It’s Never Too Early to Save for Higher Education
By SHELLEY HANSON
MARTINS FERRY — When it comes to saving money for college or other higher education options, it is never too early to start, according to the American Institute of Certified Public Accountants.
And there are several options available for parents to consider. For example, the 529 plan, which is named after the number in the federal tax code, allows parents to save money for their children’s higher education without worrying about paying taxes on the interest.
According to the institute, however, there are two different kinds of 529 plans: One is a college savings plan and the other, prepaid tuition plans.
“Both share the same federal tax advantages, and yet they are not the same. With a college savings plan, you can use the funds at any college that’s accredited by the U.S. Department of Education. A prepaid tuition plan can only be used for undergraduate tuition at public colleges in your state,” the institute notes.
The institute notes there are pros and cons to each plan:
“Both types of 529s offer Federal and state tax-deferred growth. If the money is withdrawn to pay for college, earnings are not subject to federal income tax. States can add their own tax advantages to 529 plans. A few of them even provide matching scholarships or matching contributions. And 529s are open to anyone, regardless of income level and you don’t need to be a parent to set one up. With a college savings 529, there is no age or time limit on when the withdrawal must be made.”
“With a college savings plan, you can choose from a variety of investment portfolios, but you can’t direct the underlying investments. With a prepaid tuition plan, you don’t pick anything — that’s only in the hands of the plan’s money manager. College savings plans don’t guarantee your investment return, plus you can lose some or all of the money you’ve contributed.
“Prepaid tuition plans guarantee your investment return, at the very least. It’s just that the benefits paid out might change due to projected actuarial deficits,” according to the institute. “Using money in your 529 plan for something other than college will cost you a 10 percent federal penalty, plus state penalties.

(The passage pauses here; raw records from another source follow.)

-- B pass 1: the signed unit delta of edge i
def pvBDelta (coordinates : List (Int × Int)) (directions : List String) (ad sd : List Char)
    (i : Int) : Int × Int :=
  let c1 := PySem.List.pyGetD coordinates i (0, 0)
  let c2 := PySem.List.pyGetD coordinates (i + 1) (0, 0)
  let n : Int := directions.length
  let path := (PySem.List.pyGetD directions (i - 1) "").toList ++
              (PySem.List.pyGetD directions (PySem.Int.mod i n) "").toList ++
              (PySem.List.pyGetD directions (PySem.Int.mod (i + 1) n) "").toList
  let s : Int := if PySem.Chars.isIn path ad then 1 else if PySem.Chars.isIn path sd then -1 else 0
  if c2.1 > c1.1 then (s, 0) else if c2.1 < c1.1 then (-s, 0)
  else if c2.2 > c1.2 then ((0 : Int), s) else (0, -s)

-- B pass 2: the prefix-sum scan step (state = (running offset, offs list))
def pvBScanStep (st : (Int × Int) × List (Int × Int)) (d : Int × Int) :
    (Int × Int) × List (Int × Int) :=
  ((st.1.1 + d.1, st.1.2 + d.2), st.2 ++ [(st.1.1 + d.1, st.1.2 + d.2)])

def get_offset_coordinates_alt (coordinates : List (Int × Int)) (directions : List String) : List (Int × Int) :=
  let p := if !pv_clockwise coordinates then ("DRULDR".toList, "RDLURD".toList)
           else ("RDLURD".toList, "DRULDR".toList)
  let deltas := (PySem.List.pyRange 0 ((coordinates.length : Int) - 1) 1).map
    (pvBDelta coordinates directions p.1 p.2)
  let offs := (deltas.foldl pvBScanStep ((0, 0), [])).2
  (0, 0) :: ((PySem.List.slice coordinates (some 1) none).zip offs).map
    (fun co => (co.1.1 + co.2.1, co.1.2 + co.2.2))

-- ===== PRECONDITION & SPEC =====
-- Pre_ excludes exactly the inputs where the Python A raises: with at least two coordinates the
-- loop runs, so 'i % len(directions)' raises ZeroDivisionError on empty directions and
-- 'directions[i-1]' raises IndexError when len(directions) < len(coordinates) - 2.
def Pre_get_offset_coordinates (coordinates : List (Int × Int)) (directions : List String) : Prop :=
  coordinates.length ≤ 1 ∨ (directions ≠ [] ∧ coordinates.length - 2 ≤ directions.length)
instance (coordinates : List (Int × Int)) (directions : List String) : Decidable (Pre_get_offset_coordinates coordinates directions) := by unfold Pre_get_offset_coordinates; infer_instance

def pvWitness_get_offset_coordinates : (List (Int × Int)) × List String :=
  ([(0, 0), (1, 0), (1, 1), (0, 1), (0, 0)], ["R", "D", "L", "U"])

def Spec_get_offset_coordinates (coordinates : List (Int × Int)) (directions : List String) (out : List (Int × Int)) : Prop := out = get_offset_coordinates_alt coordinates directions
instance (coordinates : List (Int × Int)) (directions : List String) (out : List (Int × Int)) : Decidable (Spec_get_offset_coordinates coordinates directions out) := by unfold Spec_get_offset_coordinates; infer_instance

-- ===== CLAIM (what is proved, stated in full; the proofs are below) =====
def Claim_equal_get_offset_coordinates : Prop := ∀ (coordinates : List (Int × Int)) (directions : List String), Dom_get_offset_coordinates coordinates directions → Pre_get_offset_coordinates coordinates directions → Spec_get_offset_coordinates coordinates directions (get_offset_coordinates coordinates directions)

-- ===== LEMMAS AND PROOFS =====

-- reference recursion: offsets and output points of the edges s, s+1, …, s+cnt-1
def pvWV (f g : Int → Int × Int) (off : Int × Int) (s : Int) : Nat → (Int × Int) × List (Int × Int)
  | 0 => (off, [])
  | cnt + 1 =>
    let o : Int × Int := (off.1 + (f s).1, off.2 + (f s).2)
    let r := pvWV f g o (s + 1) cnt
    (r.1, ((g (s + 1)).1 + o.1, (g (s + 1)).2 + o.2) :: r.2)

theorem pv_clockwise_eq (co : List (Int × Int)) : is_clockwise co = pv_clockwise co := by
  simp only [is_clockwise, pv_clockwise, PySem.List.slice_to_neg_one, PySem.List.slice_from_one,
    PySem.List.foldl_add]
  have hzip : co.zip co.tail =
      (PySem.List.enumerate co.dropLast 0).map
        (fun ic => (ic.2, PySem.List.pyGetD co (ic.1 + 1) (0, 0))) := by
    apply List.ext_getElem
    · simp [PySem.List.length_enumerate]
    · intro k h1 h2
      have hk : k < co.dropLast.length := by simpa [PySem.List.length_enumerate] using h2
      have hk' : k + 1 < co.length := by simp at hk ⊢; omega
      have hg : PySem.List.pyGetD co ((k : Int) + 1) (0, 0) = co[k + 1] := by
        have : (k : Int) + 1 = ((k + 1 : Nat) : Int) := by push_cast; ring
        rw [this, PySem.List.pyGetD_natCast]
        exact List.getD_eq_getElem _ _ hk'
      simp [PySem.List.getElem_enumerate, hg, List.getElem_tail, List.getElem_dropLast]
  rw [hzip, List.map_map]
  simp [Function.comp_def, zero_add]

theorem pvAStep_delta (co : List (Int × Int)) (di : List String) (ad sd : List Char)
    (s : Nat) (h : s < co.length) (st : Int × Int × List (Int × Int)) :
    pvAStep co di ad sd st ((s : Int), co[s]) =
      (st.1 + (pvBDelta co di ad sd s).1, st.2.1 + (pvBDelta co di ad sd s).2,
       st.2.2 ++ [((PySem.List.pyGetD co ((s : Int) + 1) (0, 0)).1 + (st.1 + (pvBDelta co di ad sd s).1),
                   (PySem.List.pyGetD co ((s : Int) + 1) (0, 0)).2 + (st.2.1 + (pvBDelta co di ad sd s).2))]) := by
  have hc1 : PySem.List.pyGetD co (s : Int) (0, 0) = co[s] := by
    rw [PySem.List.pyGetD_natCast]; exact List.getD_eq_getElem _ _ h
  simp only [pvAStep, pvBDelta, hc1]
  split_ifs <;> simp [Prod.ext_iff] <;> ring_nf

“You will also pay income taxes on the earnings if the plan’s funds are not used for college — you might even forfeit your earnings entirely. Prepaid plans have a ‘use by’ date: your kid must be college-bound by the time he or she reaches age 30. But both types of 529 plans may charge annual maintenance fees, administrative fees and investment fees.”
Other ways to save, according to the CPAs, can include the Coverdell Education Savings Account, U.S. Savings Bonds, Mutual Funds and Custodial Accounts and Trusts.